| yj_trans {scales} | R Documentation |
The Yeo-Johnson transformation is a flexible transformation that is similiar
to Box-Cox, boxcox_trans(), but does not require input values to be greater
than zero.
yj_trans(p)
p |
Transformation exponent, |
The transformation takes one of four forms depending on the values of y and \lambda.

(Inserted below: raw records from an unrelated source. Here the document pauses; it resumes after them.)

-- pv_equiv track=rewrite | github.com/vinciliba/QuarterlyReport | reporting/quarterly_report/report_utils/invoices_builder.py | determine_po_category
-- ===== SOURCE A (Python) =====
-- def determine_po_category(row):
--     """Determine purchase order category from instrument or topic"""
--     CALLS_TYPES_LIST = ['STG', 'ADG', 'POC', 'COG', 'SYG', 'StG', 'CoG', 'AdG', 'SyG', 'PoC', 'CSA']
--
--     instrument = str(row.get('Instrument', '')).strip()
--     topic = str(row.get('Topic', '')).strip()
--
--     try:
--         if topic and any(call_type in topic for call_type in CALLS_TYPES_LIST):
--             category = next(call_type for call_type in CALLS_TYPES_LIST if call_type in topic).upper()
--             return category
--         elif instrument and any(call_type in instrument for call_type in CALLS_TYPES_LIST):
--             category = next(call_type for call_type in CALLS_TYPES_LIST if call_type in instrument).upper()
--             return category
--         return ''
--     except Exception as e:
--         raise
-- ===== SOURCE B (Python) =====
-- def determine_po_category(row):
--     """Determine purchase order category from instrument or topic"""
--     CALLS_TYPES_LIST = ['STG', 'ADG', 'POC', 'COG', 'SYG', 'StG', 'CoG', 'AdG', 'SyG', 'PoC', 'CSA']
--     # every call type has length 3, so "ct in text" is exactly "ct is a 3-gram of text"
--     for key in ('Topic', 'Instrument'):
--         text = str(row.get(key, '')).strip()
--         if text:
--             grams = set(text[i:i + 3] for i in range(len(text) - 2))
--             for call_type in CALLS_TYPES_LIST:
--                 if call_type in grams:
--                     return call_type.upper()
--     return ''
-- ===== Notes on version B (the rewrite author's own statement) =====
-- stated objective: alternative
-- what changed: Instead of A's two elif branches each running substring scans over the text (any()+next() per branch), B precomputes in one pass the set of all 3-character substrings of each non-empty text and then answers each call-type query by a hash-set membership lookup, correct because every call type has length 3.
import Mathlib
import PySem

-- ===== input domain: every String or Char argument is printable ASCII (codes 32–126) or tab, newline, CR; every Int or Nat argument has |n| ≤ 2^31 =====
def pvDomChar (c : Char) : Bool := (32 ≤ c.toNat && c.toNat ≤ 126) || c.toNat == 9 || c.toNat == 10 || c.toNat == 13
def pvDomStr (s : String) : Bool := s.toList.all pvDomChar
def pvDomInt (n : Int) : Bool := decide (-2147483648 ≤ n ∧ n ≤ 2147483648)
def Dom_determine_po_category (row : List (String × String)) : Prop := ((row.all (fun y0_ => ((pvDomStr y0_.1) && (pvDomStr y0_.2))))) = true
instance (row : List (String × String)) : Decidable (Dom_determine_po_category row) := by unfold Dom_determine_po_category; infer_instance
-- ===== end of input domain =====

-- B change (objective "alternative"): B precomputes the set of 3-character substrings of each
-- non-empty text once and answers each call-type query by set membership (every call type has
-- length 3), replacing A's per-call-type substring scans in two elif branches.

-- the shared literal constant CALLS_TYPES_LIST (identical in both Pythons)
def pvCalls : List String :=
  ["STG", "ADG", "POC", "COG", "SYG", "StG", "CoG", "AdG", "SyG", "PoC", "CSA"]

-- ===== PORT A =====
def determine_po_category (row : List (String × String)) : String :=
  let instrument := PySem.Str.strip ((PySem.Dict.mk row).getD "Instrument" "")
  let topic := PySem.Str.strip ((PySem.Dict.mk row).getD "Topic" "")
  if topic ≠ "" ∧ pvCalls.any (fun ct => PySem.Str.isIn ct topic) then
    -- next(...): first element of the list satisfying the predicate; guarded by any, so some
    match pvCalls.find? (fun ct => PySem.Str.isIn ct topic) with
    | some ct => PySem.Str.upper ct
    | none => ""      -- unreachable (guarded by the `any` above)
  else if instrument ≠ "" ∧ pvCalls.any (fun ct => PySem.Str.isIn ct instrument) then
    match pvCalls.find? (fun ct => PySem.Str.isIn ct instrument) with
    | some ct => PySem.Str.upper ct
    | none => ""      -- unreachable
  else ""

-- ===== PORT B =====
-- grams = set(text[i:i+3] for i in range(len(text) - 2))
def pvGrams (t : String) : PySem.Set String :=
  PySem.Set.ofList
    ((PySem.List.pyRange 0 ((PySem.Str.len t : Int) - 2) 1).map
      (fun i => PySem.Str.slice t (some i) (some (i + 3))))

-- inner `for call_type in CALLS_TYPES_LIST: if call_type in grams: return ...`
def pvFindIn (grams : PySem.Set String) : List String → Option String
  | [] => none
  | ct :: cts => if PySem.Set.contains grams ct then some ct else pvFindIn grams cts

-- outer `for key in ('Topic', 'Instrument')`
def pvKeyLoop (row : PySem.Dict String String) : List String → String
  | [] => ""
  | k :: rest =>
    let text := PySem.Str.strip (row.getD k "")
    if text = "" then pvKeyLoop row rest
    else
      match pvFindIn (pvGrams text) pvCalls with
      | some ct => PySem.Str.upper ct
      | none => pvKeyLoop row rest

def determine_po_category_alt (row : List (String × String)) : String :=
  pvKeyLoop (PySem.Dict.mk row) ["Topic", "Instrument"]

-- ===== PRECONDITION & SPEC =====
def Spec_determine_po_category (row : List (String × String)) (out : String) : Prop := out = determine_po_category_alt row
instance (row : List (String × String)) (out : String) : Decidable (Spec_determine_po_category row out) := by unfold Spec_determine_po_category; infer_instance

-- ===== CLAIM (what is proved, stated in full; the proofs are below) =====
def Claim_equal_determine_po_category : Prop := ∀ (row : List (String × String)), Dom_determine_po_category row → Spec_determine_po_category row (determine_po_category row)

-- ===== LEMMAS AND PROOFS =====

-- membership in the 3-gram set is exactly the substring test, for a pattern of length 3
theorem pv_mem_grams (ct t : String) (h3 : ct.toList.length = 3) :
    ct ∈ pvGrams t ↔ PySem.Str.isIn ct t = true := by
  unfold pvGrams
  rw [PySem.Set.mem_ofList, List.mem_map]
  have hlen : PySem.Str.len t = (t.toList.length : Int) := by simp [PySem.Str.len_eq]
  rw [show PySem.Str.isIn ct t = PySem.Chars.isIn ct.toList t.toList from by simp,
      ← PySem.Chars.exists_prefix_drop_iff_isIn]
  constructor
  · rintro ⟨i, hi, hsl⟩
    rw [PySem.List.mem_pyRange_one] at hi
    refine ⟨i.toNat, ?_⟩
    have h0 : (0:Int) ≤ i := hi.1
    have ht : (PySem.Str.slice t (some i) (some (i + 3))).toList
        = (t.toList.drop i.toNat).take 3 := by
      simp only [PySem.Str.toList_slice, PySem.Chars.slice_eq_listSlice]
      rw [PySem.List.slice_toNat _ h0 (by omega)]
      congr 1
      omega
    rw [← hsl, ht]
    exact List.take_prefix _ _
  · rintro ⟨j, hpre⟩
    have hL : t.toList.length = t.length := by simp
    have hjl : j + 3 ≤ t.length := by
      have := hpre.length_le
      simp [h3] at this
      omega
    refine ⟨(j : Int), ?_, ?_⟩
    · rw [PySem.List.mem_pyRange_one]
      constructor
      · exact_mod_cast Nat.zero_le j
      · rw [hlen]; omega
    · apply String.toList_inj.mp
      simp only [PySem.Str.toList_slice, PySem.Chars.slice_eq_listSlice]
      rw [PySem.List.slice_toNat _ (by positivity) (by positivity)]
      have h4 : ((j:Int) + 3).toNat - ((j:Int)).toNat = 3 := by omega
      rw [h4, Int.toNat_natCast]
      have := List.prefix_iff_eq_take.mp hpre
      rw [h3] at this
      exact this.symm

theorem pv_findIn_eq (t : String) (l : List String)
    (hl : ∀ ct ∈ l, ct.toList.length = 3) :
    pvFindIn (pvGrams t) l = l.find? (fun ct => PySem.Str.isIn ct t) := by
  induction l with
  | nil => rfl
  | cons ct cts ih =>
    have h := pv_mem_grams ct t (hl ct (by simp))
    have ih' := ih (fun x hx => hl x (List.mem_cons_of_mem _ hx))
    by_cases hc : PySem.Str.isIn ct t = true
    · have hmem : ct ∈ pvGrams t := h.mpr hc
      have hcc : PySem.Chars.isIn ct.toList t.toList = true := by simpa using hc
      simp [pvFindIn, List.find?, hmem, hcc]
    · have hmem : ct ∉ pvGrams t := fun hm => hc (h.mp hm)
      have hcc : PySem.Chars.isIn ct.toList t.toList = false := by simpa using hc
      simp [pvFindIn, List.find?, hmem, hcc, ih']

theorem pv_any_eq_isSome {α : Type} (p : α → Bool) (l : List α) :
    l.any p = (l.find? p).isSome := by
  induction l with
  | nil => simp
  | cons x xs ih =>
    by_cases h : p x <;> simp [List.find?, h, ih]

theorem pv_calls_len3 : ∀ ct ∈ pvCalls, ct.toList.length = 3 := by decide

theorem pvKeyLoop_nil (d : PySem.Dict String String) : pvKeyLoop d [] = "" := rfl

theorem pvKeyLoop_cons (d : PySem.Dict String String) (k : String) (rest : List String) :
    pvKeyLoop d (k :: rest) =
      (if PySem.Str.strip (d.getD k "") = "" then pvKeyLoop d rest
       else match pvFindIn (pvGrams (PySem.Str.strip (d.getD k ""))) pvCalls with
            | some ct => PySem.Str.upper ct
            | none => pvKeyLoop d rest) := rfl

-- ===== VERDICT (by name: the statement is the Claim_ definition above) =====
theorem determine_po_category_spec : Claim_equal_determine_po_category := by
  intro row _
  unfold Spec_determine_po_category determine_po_category determine_po_category_alt
  rw [pvKeyLoop_cons, pvKeyLoop_cons, pvKeyLoop_nil]
  rw [pv_findIn_eq _ _ pv_calls_len3, pv_findIn_eq _ _ pv_calls_len3]
  set t := PySem.Str.strip ((PySem.Dict.mk row).getD "Topic" "") with ht
  set i := PySem.Str.strip ((PySem.Dict.mk row).getD "Instrument" "") with hi
  by_cases hT : t = ""
  · simp only [hT, ne_eq, not_true_eq_false, false_and, if_false, if_true]
    by_cases hI : i = ""
    · simp [hI]
    · rcases hf : pvCalls.find? (fun ct => PySem.Str.isIn ct i) with _ | ct
      · simp [hI]
      · have h2 : pvCalls.any (fun ct => PySem.Str.isIn ct i) = true := by
          rw [pv_any_eq_isSome, hf]; rfl
        simp only [hI, not_false_eq_true, h2, and_self, if_true]
        simp
  · simp only [if_neg hT]
    rcases hf : pvCalls.find? (fun ct => PySem.Str.isIn ct t) with _ | ct
    · have hA : pvCalls.any (fun ct => PySem.Str.isIn ct t) = false := by
        rw [pv_any_eq_isSome, hf]; rfl
      simp only [hA]
      by_cases hI : i = ""
      · simp [hI]
      · rcases hg : pvCalls.find? (fun ct => PySem.Str.isIn ct i) with _ | ct
        · simp [hI]
        · have h2 : pvCalls.any (fun ct => PySem.Str.isIn ct i) = true := by
            rw [pv_any_eq_isSome, hg]; rfl
          simp only [ne_eq, hI, not_false_eq_true, h2, and_self, if_true]
          simp
    · have hA : pvCalls.any (fun ct => PySem.Str.isIn ct t) = true := by
        rw [pv_any_eq_isSome, hf]; rfl
      simp only [ne_eq, hT, not_false_eq_true, hA, and_self, if_true]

y \ge 0 and \lambda \neq 0 :
y^{(\lambda)} = \frac{(y + 1)^\lambda - 1}{\lambda}
y \ge 0 and \lambda = 0:
y^{(\lambda)} = \ln(y + 1)
y < 0 and \lambda \neq 2:
y^{(\lambda)} = -\frac{(-y + 1)^{(2 - \lambda)} - 1}{2 - \lambda}
y < 0 and \lambda = 2:
y^{(\lambda)} = -\ln(-y + 1)
Yeo, I., & Johnson, R. (2000). A New Family of Power Transformations to Improve Normality or Symmetry. Biometrika, 87(4), 954-959. http://www.jstor.org/stable/2673623
plot(yj_trans(-1), xlim = c(-10, 10))
plot(yj_trans(0), xlim = c(-10, 10))
plot(yj_trans(1), xlim = c(-10, 10))
plot(yj_trans(2), xlim = c(-10, 10))